Invece viviamo ancora il mito del progresso tecnologico liberatorio e necessariamente buono: qualsiasi innovazione tecnologica è da accogliere con favore, poiché può arricchire il “capitale umano” e favorire il processo di crescita.
Restiamo sulla strada aperta da Francis Bacon: dobbiamo rileggere la Nuova Atlantide, che ci spiega come il valore tecnologico permetterà la costruzione di un nuovo Eden per l’umanità.
Ma quello che abbiamo sotto i nostri occhi è l’esatto contrario: la diffusione sfrenata delle applicazioni digitali sta distruggendo tutte le regole che avevamo faticosamente forgiato per proteggere il lavoro umano e renderlo meno esposto ai rischi.
Ora sono grandi aziende come Uber o Deliveroo a dettare legge: queste aziende eludono tutte le normative, rifiutandosi di assumere il ruolo di datore di lavoro e dunque di garantire la salute e la sicurezza dei propri lavoratori e di contribuire al finanziamento della protezione sociale.

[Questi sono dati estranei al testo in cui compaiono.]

-- pv_equiv track=rewrite | github.com/xremming/rulesraker | rulesraker/parse.py | separate_parts_and_glossary
-- ===== SOURCE A (Python) =====
-- from enum import Enum
-- from typing import Iterable, List, Literal, Optional, Tuple, Union
--
-- class State(Enum):
--     start = 0
--     rules = 1
--     glossary = 2
--     end = 3
--
-- def separate_parts_and_glossary(vs: List[str]) -> Tuple[List[str], List[str]]:
--     parts = []
--     glossary = []
--
--     state = State.start
--     for part in vs:
--         part = part.strip()
--         if state == State.start and part == "Credits":
--             state = State.rules
--             continue
--         if state == State.rules and part == "Glossary":
--             state = State.glossary
--             continue
--         if state == State.glossary and part == "Credits":
--             state = State.end
--             continue
--         if state == State.start or state == State.end:
--             continue
--
--         if part == "":
--             continue
--
--         if state == State.rules:
--             parts.append(part)
--         if state == State.glossary:
--             glossary.append(part)
--
--     return parts, glossary
-- ===== SOURCE B (Python) =====
-- def separate_parts_and_glossary(vs):
--     s = [v.strip() for v in vs]
--     n = len(s)
--     try:
--         start = s.index("Credits")
--     except ValueError:
--         return [], []
--     try:
--         g = s.index("Glossary", start + 1)
--     except ValueError:
--         g = n
--     try:
--         e = s.index("Credits", g + 1)
--     except ValueError:
--         e = n
--     rules = [x for x in s[start + 1:g] if x]
--     glossary = [x for x in s[g + 1:e] if x]
--     return rules, glossary
-- ===== Notes on version B (the rewrite author's own statement) =====
-- stated objective: faster
-- what changed: A is a four-state machine that inspects every element in an interpreted Python loop; B strips all elements once, locates the 'Credits'/'Glossary'/'Credits' sentinel indices with list.index, and returns the two filtered slices between them.
import Mathlib
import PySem

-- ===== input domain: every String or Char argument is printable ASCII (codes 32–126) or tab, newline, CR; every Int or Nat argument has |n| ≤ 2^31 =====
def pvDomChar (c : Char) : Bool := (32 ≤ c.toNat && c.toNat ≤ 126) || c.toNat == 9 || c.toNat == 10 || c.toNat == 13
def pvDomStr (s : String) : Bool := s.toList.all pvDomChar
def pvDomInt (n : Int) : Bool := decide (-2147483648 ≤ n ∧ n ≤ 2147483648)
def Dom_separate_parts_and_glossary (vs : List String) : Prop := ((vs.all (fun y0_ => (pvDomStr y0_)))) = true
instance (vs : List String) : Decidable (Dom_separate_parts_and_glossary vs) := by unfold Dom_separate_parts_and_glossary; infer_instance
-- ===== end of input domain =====

-- B replaces A's four-state machine by a sentinel-index/slice decomposition (same O(n), measured constant-factor faster in Python).

-- ===== PORT A =====
inductive PVState
  | start | rules | glossary | stop
deriving DecidableEq

-- one iteration of A's loop, over the NOT-yet-stripped element (strips first, branches in A's order)
def pvStepA (acc : List String × List String × PVState) (part0 : String) :
    List String × List String × PVState :=
  let part := PySem.Str.strip part0
  let parts := acc.1
  let glossary := acc.2.1
  let st := acc.2.2
  if st = .start ∧ part = "Credits" then (parts, glossary, .rules)
  else if st = .rules ∧ part = "Glossary" then (parts, glossary, .glossary)
  else if st = .glossary ∧ part = "Credits" then (parts, glossary, .stop)
  else if st = .start ∨ st = .stop then (parts, glossary, st)
  else if part = "" then (parts, glossary, st)
  else ((if st = .rules then parts ++ [part] else parts),
        (if st = .glossary then glossary ++ [part] else glossary), st)

def separate_parts_and_glossary (vs : List String) : List String × List String :=
  let r := vs.foldl pvStepA ([], [], PVState.start)
  (r.1, r.2.1)

-- ===== PORT B =====
-- s.index(t, k) (first index ≥ k holding t; none = ValueError)
def pvIndexFrom (s : List String) (t : String) (k : Nat) : Option Nat :=
  ((s.drop k).findIdx? (· == t)).map (· + k)

def separate_parts_and_glossary_alt (vs : List String) : List String × List String :=
  let s := vs.map PySem.Str.strip
  let n := s.length
  match s.findIdx? (· == "Credits") with
  | none => ([], [])
  | some start =>
    let g := (pvIndexFrom s "Glossary" (start + 1)).getD n
    let e := (pvIndexFrom s "Credits" (g + 1)).getD n
    (((s.drop (start + 1)).take (g - (start + 1))).filter (· != ""),
     ((s.drop (g + 1)).take (e - (g + 1))).filter (· != ""))

-- ===== PRECONDITION & SPEC =====
def Spec_separate_parts_and_glossary (vs : List String) (out : List String × List String) : Prop := out = separate_parts_and_glossary_alt vs
instance (vs : List String) (out : List String × List String) : Decidable (Spec_separate_parts_and_glossary vs out) := by unfold Spec_separate_parts_and_glossary; infer_instance

-- ===== CLAIM (what is proved, stated in full; the proofs are below) =====
def Claim_equal_separate_parts_and_glossary : Prop := ∀ (vs : List String), Dom_separate_parts_and_glossary vs → Spec_separate_parts_and_glossary vs (separate_parts_and_glossary vs)

-- ===== LEMMAS AND PROOFS =====

-- A's state machine as structural recursion over the stripped list (proof device)
def pvRun : PVState → List String → List String × List String × PVState
  | st, [] => ([], [], st)
  | .start, p :: t => if p = "Credits" then pvRun .rules t else pvRun .start t
  | .rules, p :: t =>
      if p = "Glossary" then pvRun .glossary t
      else if p = "" then pvRun .rules t
      else let r := pvRun .rules t; (p :: r.1, r.2.1, r.2.2)
  | .glossary, p :: t =>
      if p = "Credits" then pvRun .stop t
      else if p = "" then pvRun .glossary t
      else let r := pvRun .glossary t; (r.1, p :: r.2.1, r.2.2)
  | .stop, _ :: t => pvRun .stop t

-- A's step over an already-stripped element (pvStepA = strip, then pvStepS)
def pvStepS (acc : List String × List String × PVState) (part : String) :
    List String × List String × PVState :=
  let parts := acc.1
  let glossary := acc.2.1
  let st := acc.2.2
  if st = .start ∧ part = "Credits" then (parts, glossary, .rules)
  else if st = .rules ∧ part = "Glossary" then (parts, glossary, .glossary)
  else if st = .glossary ∧ part = "Credits" then (parts, glossary, .stop)
  else if st = .start ∨ st = .stop then (parts, glossary, st)
  else if part = "" then (parts, glossary, st)
  else ((if st = .rules then parts ++ [part] else parts),
        (if st = .glossary then glossary ++ [part] else glossary), st)
lemma pvFoldl_pvRun (s : List String) : ∀ (p g : List String) (st : PVState),
    s.foldl pvStepS (p, g, st) =
      (p ++ (pvRun st s).1, g ++ (pvRun st s).2.1, (pvRun st s).2.2) := by
  induction s with
  | nil => intro p g st; simp [pvRun]
  | cons x t ih =>
    intro p g st
    cases st <;>
      simp only [List.foldl_cons, pvStepS, pvRun] <;>
      split_ifs <;>
      simp_all [List.append_assoc]

lemma pvRun_stop (s : List String) : pvRun .stop s = ([], [], .stop) := by
  induction s with
  | nil => rfl
  | cons p t ih => simpa [pvRun] using ih

lemma pvGetD_map_succ (o : Option Nat) (n : Nat) :
    ((o.map (· + 1)).getD (n + 1)) = o.getD n + 1 := by
  cases o <;> simp

lemma pvRun_glossary_fst (s : List String) : (pvRun .glossary s).1 = [] := by
  induction s with
  | nil => rfl
  | cons p t ih => simp only [pvRun]; split_ifs <;> simp [pvRun_stop, ih]

lemma pvRun_glossary (s : List String) :
    (pvRun .glossary s).2.1 =
      ((s.take ((s.findIdx? (· == "Credits")).getD s.length)).filter (· != "")) := by
  induction s with
  | nil => rfl
  | cons p t ih =>
    by_cases hp : p = "Credits"
    · simp [pvRun, hp, List.findIdx?_cons, pvRun_stop]
    · have hb : (p == "Credits") = false := by simp [hp]
      simp only [pvRun, List.findIdx?_cons, hb, if_neg hp, Bool.false_eq_true, if_false,
        List.length_cons, pvGetD_map_succ, List.take_succ_cons, List.filter_cons]
      by_cases hz : p = ""
      · simp [hz, ih]
      · have : (p != "") = true := by simp [hz]
        simp [this, ih, hz]

lemma pvRun_rules (s : List String) :
    (pvRun .rules s).1 =
      ((s.take ((s.findIdx? (· == "Glossary")).getD s.length)).filter (· != "")) ∧
    (pvRun .rules s).2.1 =
      (pvRun .glossary (s.drop (((s.findIdx? (· == "Glossary")).getD s.length) + 1))).2.1 := by
  induction s with
  | nil => simp [pvRun]
  | cons p t ih =>
    by_cases hp : p = "Glossary"
    · simp [pvRun, hp, List.findIdx?_cons, pvRun_glossary_fst]
    · have hb : (p == "Glossary") = false := by simp [hp]
      simp only [pvRun, List.findIdx?_cons, hb, if_neg hp, Bool.false_eq_true, if_false,
        List.length_cons, pvGetD_map_succ, List.take_succ_cons, List.filter_cons,
        List.drop_succ_cons]
      by_cases hz : p = ""
      · simp [hz, ih]
      · have : (p != "") = true := by simp [hz]
        simp [this, ih, hz]

lemma pvRun_start (s : List String) :
    ((pvRun .start s).1, (pvRun .start s).2.1) =
      (match s.findIdx? (· == "Credits") with
       | none => (([] : List String), ([] : List String))
       | some i => ((pvRun .rules (s.drop (i + 1))).1, (pvRun .rules (s.drop (i + 1))).2.1)) := by
  induction s with
  | nil => rfl
  | cons p t ih =>
    by_cases hp : p = "Credits"
    · simp [pvRun, hp, List.findIdx?_cons]
    · have hb : (p == "Credits") = false := by simp [hp]
      simp only [pvRun, List.findIdx?_cons, hb, Bool.false_eq_true, if_false, if_neg hp]
      rw [ih]
      cases h : t.findIdx? (· == "Credits") <;> simp [List.drop_succ_cons]

-- ===== VERDICT (by name: the statement is the Claim_ definition above) =====
lemma pvFindIdx?_lt (s : List String) (t : String) (i : Nat)
    (h : s.findIdx? (· == t) = some i) : i < s.length := by
  rw [List.findIdx?_eq_some_iff_findIdx_eq] at h
  exact h.1

theorem separate_parts_and_glossary_spec : Claim_equal_separate_parts_and_glossary := by
  intro vs _
  unfold Spec_separate_parts_and_glossary separate_parts_and_glossary
    separate_parts_and_glossary_alt
  have hfold : vs.foldl pvStepA ([], [], PVState.start)
      = (vs.map PySem.Str.strip).foldl pvStepS ([], [], PVState.start) := by
    rw [List.foldl_map]
    rfl
  rw [hfold, pvFoldl_pvRun]
  set s := vs.map PySem.Str.strip with hs
  have h0 := pvRun_start s
  cases hfi : s.findIdx? (· == "Credits") with
  | none =>
    rw [hfi] at h0
    simp only [Prod.mk.injEq] at h0
    simp only [List.nil_append, hfi, h0.1, h0.2]
  | some start =>
    rw [hfi] at h0
    simp only [Prod.mk.injEq] at h0
    have hstart : start < s.length := pvFindIdx?_lt s "Credits" start hfi
    have hrlen : (s.drop (start + 1)).length = s.length - (start + 1) := by
      simp
    have hrules := pvRun_rules (s.drop (start + 1))
    have hgle : ((s.drop (start + 1)).findIdx? (· == "Glossary")).getD
        (s.drop (start + 1)).length ≤ (s.drop (start + 1)).length := by
      cases hfg : (s.drop (start + 1)).findIdx? (· == "Glossary") with
      | none => simp
      | some j =>
        simp only [Option.getD_some]
        exact le_of_lt (pvFindIdx?_lt _ "Glossary" j hfg)
    set gr := ((s.drop (start + 1)).findIdx? (· == "Glossary")).getD
        (s.drop (start + 1)).length with hgr
    have hg : (pvIndexFrom s "Glossary" (start + 1)).getD s.length = gr + (start + 1) := by
      unfold pvIndexFrom
      cases hfg : (s.drop (start + 1)).findIdx? (· == "Glossary") with
      | none => simp only [hgr, hfg, Option.map_none, Option.getD_none]; rw [hrlen]; omega
      | some j => simp [hgr, hfg]
    have hdropg : s.drop (gr + (start + 1) + 1) = (s.drop (start + 1)).drop (gr + 1) := by
      rw [List.drop_drop]; congr 1; omega
    have hglos := pvRun_glossary ((s.drop (start + 1)).drop (gr + 1))
    have hrrlen : ((s.drop (start + 1)).drop (gr + 1)).length
        = s.length - (gr + (start + 1) + 1) := by
      simp only [List.length_drop]; omega
    set rr := (s.drop (start + 1)).drop (gr + 1) with hrr
    set er := (rr.findIdx? (· == "Credits")).getD rr.length with her
    have he : (pvIndexFrom s "Credits" (gr + (start + 1) + 1)).getD s.length
        - (gr + (start + 1) + 1) = er := by
      unfold pvIndexFrom
      rw [hdropg]
      cases hfe : rr.findIdx? (· == "Credits") with
      | none =>
        simp only [her, hfe, Option.map_none, Option.getD_none]
        rw [hrrlen]
      | some j => simp [her, hfe]
    simp only [List.nil_append, hfi, h0.1, h0.2, hrules.1, hrules.2, hg, he,
      Nat.add_sub_cancel, hdropg]
    rw [hglos]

Ma ci mettono anche in uno stato di totale dipendenza, che si tratti dell’acquisizione dei nostri dati o del fatto che rendono tutto il nostro precedente know-how inutile e obsoleto.
La fiducia che riponiamo nella capacità del progresso tecnologico di salvarci – teorizzata da molti economisti – è un ostacolo radicale alla ricostruzione di un’economia più sobria. È urgente riprendere il controllo, sia teoricamente – penso al lavoro di Steve Keen e alla sua critica all’ottimismo tecnologico di William D. Nordhaus – sia concretamente stabilendo regole di protezione: dei nostri dati, lavoratori e così via.
L’Europa ha dato i natali al mito tecnocratico che ci ha portato sull’orlo del precipizio in cui ora ci troviamo, ma l’Europa è stata anche la culla dell’Illuminismo.
Abbiamo bisogno di nuove luci.
L’Unione Europea potrebbe essere il luogo dove si costruisce sia il nuovo paradigma – una ridefinizione del progresso che alla logica del profitto produttivista sostituisca quella dei benefici condivisi in termini di qualità e sostenibilità, come suggerisce Jean Gadrey – sia la biforcazione concreta che è necessaria. Potrebbe diventare lo spazio in cui fioriscono questi nuovi illuministi, una forma di sintesi tra la promozione della scienza e della ragione dell’Illuminismo e quella del limite, della giusta misura, della moderazione e l’inclusione degli umani nella natura propria dell’antica Grecia. Un cambio di paradigma che richiederebbe agli Stati membri dell’UE di riconoscere questo patrimonio comune e di impegnarsi a farne il terreno fertile per una visione e una politica condivise. Su questa base, potrebbero sorgere e progredire nuove pratiche di solidarietà che consentano lo sviluppo di un modello socio-ecologico comune.
Il lavoro è ovviamente un elemento centrale di questo nuovo modello: i principi presenti nella Dichiarazione universale dei diritti dell’uomo – che sancisce il diritto al lavoro, alla libera scelta del lavoro, a condizioni di lavoro eque e soddisfacenti e alla tutela contro la disoccupazione – dovrebbero avere forza di legge nell’Unione europea.
Serve un’autentica democratizzazione del lavoro che consenta ai lavoratori di partecipare alle decisioni strategiche delle imprese, allo stesso titolo dei fornitori di capitali. E serve demercificare il lavoro: il lavoro non è una merce.